Note on Type and Values
IMR is the infant mortality rate (Probability of dying between birth and exactly 1 year of age, expressed per 1,000 live births)
CMR is the child mortality rate (Probability of dying between 1 and 4 years of age, expressed per 1,000 children age 1)
U5MR is the under-five mortality rate (Probability of dying between birth and exactly 5 years of age, expressed per 1,000 live births)
# Remove null values for countries that have no mortality rate entries a given year.
# This shrinks the dataset by 17.5K rows
# print(dim(master))
newmaster = master[complete.cases(master),]
# print(dim(newmaster))
print(tail(newmaster, n=10))
## Country Value Year NewType
## 79551 Uzbekistan 14702 2017 U5MR
## 79552 Saint Vincent and the Grenadines 27 2017 U5MR
## 79553 Venezuela (Bolivarian Republic of)** 18499 2017 U5MR
## 79554 Viet Nam 32790 2017 U5MR
## 79555 Vanuatu 188 2017 U5MR
## 79556 Samoa 79 2017 U5MR
## 79557 Yemen 47966 2017 U5MR
## 79558 South Africa 43254 2017 U5MR
## 79559 Zambia 37604 2017 U5MR
## 79560 Zimbabwe 26663 2017 U5MR
How do infant and child and under-five mortality rates compare with each other globally?
newmaster %>%
group_by(NewType) %>%
summarize(mean_mortality = mean(Value), total_mortality = sum(Value))
## # A tibble: 3 x 3
## NewType mean_mortality total_mortality
## <chr> <dbl> <dbl>
## 1 CMR 9675. 197493213.
## 2 IMR 23488. 497779222.
## 3 U5MR 31727. 647640459.
There were a total of 500 million infant mortality deaths in the world and 23.5K on average per country in the past 67 years. Although infant mortality is only measured across one year, there is a 2.5 higher likelihood, on average, that an child will die between birth and 1 year of age than between the ages of 1 and 4.
u5mragg = newmaster %>%
group_by(NewType, Year) %>%
summarize(mean_mortality = mean(Value), total_mortality = sum(Value)) %>%
filter(Year %in% c('1950', '1960', '1970', '1980','1990','2000','2010')) %>%
filter(NewType == 'U5MR')
u5mragg
## # A tibble: 7 x 4
## # Groups: NewType [1]
## NewType Year mean_mortality total_mortality
## <chr> <chr> <dbl> <dbl>
## 1 U5MR 1950 169. 5582.
## 2 U5MR 1960 56525. 10061478.
## 3 U5MR 1970 45345. 11744328.
## 4 U5MR 1980 42221. 13679596.
## 5 U5MR 1990 32297. 12595808.
## 6 U5MR 2000 25216. 9834329.
## 7 U5MR 2010 17948. 6999758.
# mean under 5 mortality globally over time
ggplot(data=u5mragg, aes(x=Year, y=mean_mortality, group=1)) +
geom_line()+
geom_point()
# total under 5 mortality globally over time
ggplot(data=u5mragg, aes(x=Year, y=total_mortality, group=1)) +
geom_line()+
geom_point()
# count of countries included in evaluation year over year
ctyear = dplyr::count(newmaster, Year)
ggplot(data=ctyear, aes(x=Year, y=n, group=1)) +
geom_line()+
geom_point() +
theme(axis.text.x = element_text(angle = 90, vjust = 1, hjust=1))

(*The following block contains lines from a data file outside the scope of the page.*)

lemma pvGroupA_keys_nodup (events : List String) : (pvGroupA events).keys.Nodup := by
  rw [pvGroupA_eq]
  exact PySem.Dict.nodup_keys_foldl_modify_key _ _ _ _ _ (by simp)

-- per-funnel core: A's set size at step i equals B's counter at i
lemma pvCounts_eq (events : List String) (steps : List String) (i : Nat) :
    PySem.Set.len
      (((pvGroupA events).items.foldl
          (fun sets p => pvSimA steps steps.length p.1 p.2 0 sets)
          (List.replicate steps.length PySem.Set.empty)).getD i PySem.Set.empty) =
    ((pvParsedB events).foldl (pvSweepB steps steps.length)
        (PySem.Dict.empty, List.replicate steps.length (0 : Int))).2.getD i 0 := by
  obtain ⟨-, ihb, ihc⟩ := pvSweep_inv steps steps.length (pvParsedB events)
  rw [ihc i,
    pvAfold_getD steps steps.length _ _ (List.length_replicate) i,
    pvGetD_replicate,
    pvFoldAddFilter (fun p => i < pvGreedy steps steps.length (p.2.map (·.2)) 0)
      (pvGroupA events).items PySem.Set.empty (pvGroupA_keys_nodup events) (fun p _ => rfl)]
  have hlen : PySem.Set.len
      ((PySem.Set.empty : PySem.Set Int) ++ (((pvGroupA events).items.filter
        (fun p => decide (i < pvGreedy steps steps.length (p.2.map (·.2)) 0))).map (·.1))) =
      (((pvGroupA events).items.countP
        (fun p => decide (i < pvGreedy steps steps.length (p.2.map (·.2)) 0)) : Int)) := by
    show PySem.Set.len (([] : PySem.Set Int) ++ _) = _
    simp only [List.nil_append, PySem.Set.len, List.length_map, List.countP_eq_length_filter]
  rw [hlen,
    PySem.Dict.items_eq_map_keys (pvGroupA events) (pvGroupA_keys_nodup events) [],
    List.countP_map, pvGroupA_keys, PySem.List.dedup_eq_ofList]
  refine congrArg _ (List.countP_congr (fun k _ => ?_))
  simp only [Function.comp_apply, pvGroupA_getD]

-- ===== VERDICT (by name: the statement is the Claim_ definition above) =====
theorem compute_funnel_counts_spec : Claim_equal_compute_funnel_counts := by
  intro funnels events _hdom _hpre
  unfold Spec_compute_funnel_counts
  have hdefs : pvFunnelDefsA funnels = pvFunnelDefsB funnels := by
    unfold pvFunnelDefsA pvFunnelDefsB
    rw [PySem.List.foldl_append_singleton_eq_map]
    simp
  simp only [compute_funnel_counts, compute_funnel_counts_alt, hdefs]
  rw [PySem.List.foldl_append_singleton_eq_map, List.nil_append]
  refine List.map_congr_left (fun fd _ => ?_)
  rw [PySem.List.foldl_append_singleton_eq_map, List.singleton_append]
  refine congrArg _ (congrArg _ ?_)
  obtain ⟨-, ihb, -⟩ := pvSweep_inv fd.2 fd.2.length (pvParsedB events)
  apply List.ext_getElem
  · simp [PySem.List.length_enumerate, ihb]
  · intro k hk1 hk2
    simp only [List.getElem_map]
    rw [PySem.List.getElem_enumerate, List.getElem_zip]
    simp only [zero_add, PySem.List.pyGetD_natCast]
    rw [pvCounts_eq events fd.2 k, List.getD_eq_getElem _ 0 (by simp at hk2; omega)]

The under five mortality rate (U5M) encompasses both IMR and CMR and therefore a general metric that is a good proxy for both. On average, the U5M appears to be decreasing over the years globally. Though it is odd that the total incidents of U5M peak in 1980, this is due to the fact that the number of countries included in the dataset increased steadily until 1980. After that point, it held steady. This supports the conclusion extracted from both the mean and total graphs that the U5M rate is decreasing.

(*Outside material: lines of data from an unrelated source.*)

lemma pv_outerA (l p n : Int) (mat1 : List Int) :
    ∀ (m t : Nat) (z : Int) (rows : List (List Int)),
      (rows.length : Int) = p - 1 - m → m ≤ t →
      (PySem.List.pyRange (p - 1 - m) (p - 1) 1).foldl (pvOuterStep l n mat1 mat1.length)
          (rows ++ List.replicate t (List.replicate n.toNat 0), z)
        = (rows ++ pvChunks l n mat1 z m ++ List.replicate (t - m) (List.replicate n.toNat 0),
            pvZEnd l n mat1 z m) := by
  intro m
  induction m with
  | zero =>
    intro t z rows hlen ht
    rw [show p - 1 - (0:Nat) = p - 1 by omega, PySem.List.pyRange_one_eq_nil (le_refl _)]
    simp [pvChunks, pvZEnd]
  | succ m ih =>
    intro t z rows hlen ht
    have hc : p - 1 - ((m:Nat)+1:Nat) < p - 1 := by omega
    rw [PySem.List.pyRange_one_cons (by push_cast; omega)]
    rw [List.foldl_cons]
    obtain ⟨t', rfl⟩ : ∃ t', t = t' + 1 := ⟨t - 1, by omega⟩
    have hrepl : List.replicate (t'+1) (List.replicate n.toNat (0:Int))
        = ([] ++ List.replicate n.toNat (0:Int)) :: List.replicate t' (List.replicate n.toNat 0) := by
      simp [List.replicate_succ]
    have hstep : pvOuterStep l n mat1 mat1.length
        (rows ++ List.replicate (t'+1) (List.replicate n.toNat 0), z) (p - 1 - ((m:Nat)+1:Nat))
        = (rows ++ (pvChunkF l mat1 0 z n.toNat) :: List.replicate t' (List.replicate n.toNat 0),
            pvZF l mat1 0 z n.toNat) := by
      simp only [pvOuterStep, hrepl]
      rw [show ((p:Int) - 1 - ((m:Nat)+1:Nat)) = (rows.length : Int) by push_cast at hlen ⊢; omega]
      rw [pv_inner l n mat1 n.toNat 0 0 z rows _ [] (by omega) (le_refl _) (by simp)]
      simp
    rw [hstep]
    rw [List.append_cons rows]
    have := ih t' (pvZF l mat1 0 z n.toNat) (rows ++ [pvChunkF l mat1 0 z n.toNat])
      (by push_cast at hlen ⊢; simp; omega) (by omega)
    rw [show (p:Int) - 1 - ((m:Nat)+1:Nat) + 1 = p - 1 - (m:Nat) by push_cast; omega]
    rw [this]
    simp [pvChunks, pvZEnd]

Obviously, this analysis is very high level and there is opportunity to dig into trends of individual countries, regions, etc. In addition, joining this dataset with other global economic and health indicators would open up further doors to digging into the possible causes of the global decrease in U5M rate and – I suspect – big differences across countries and regions.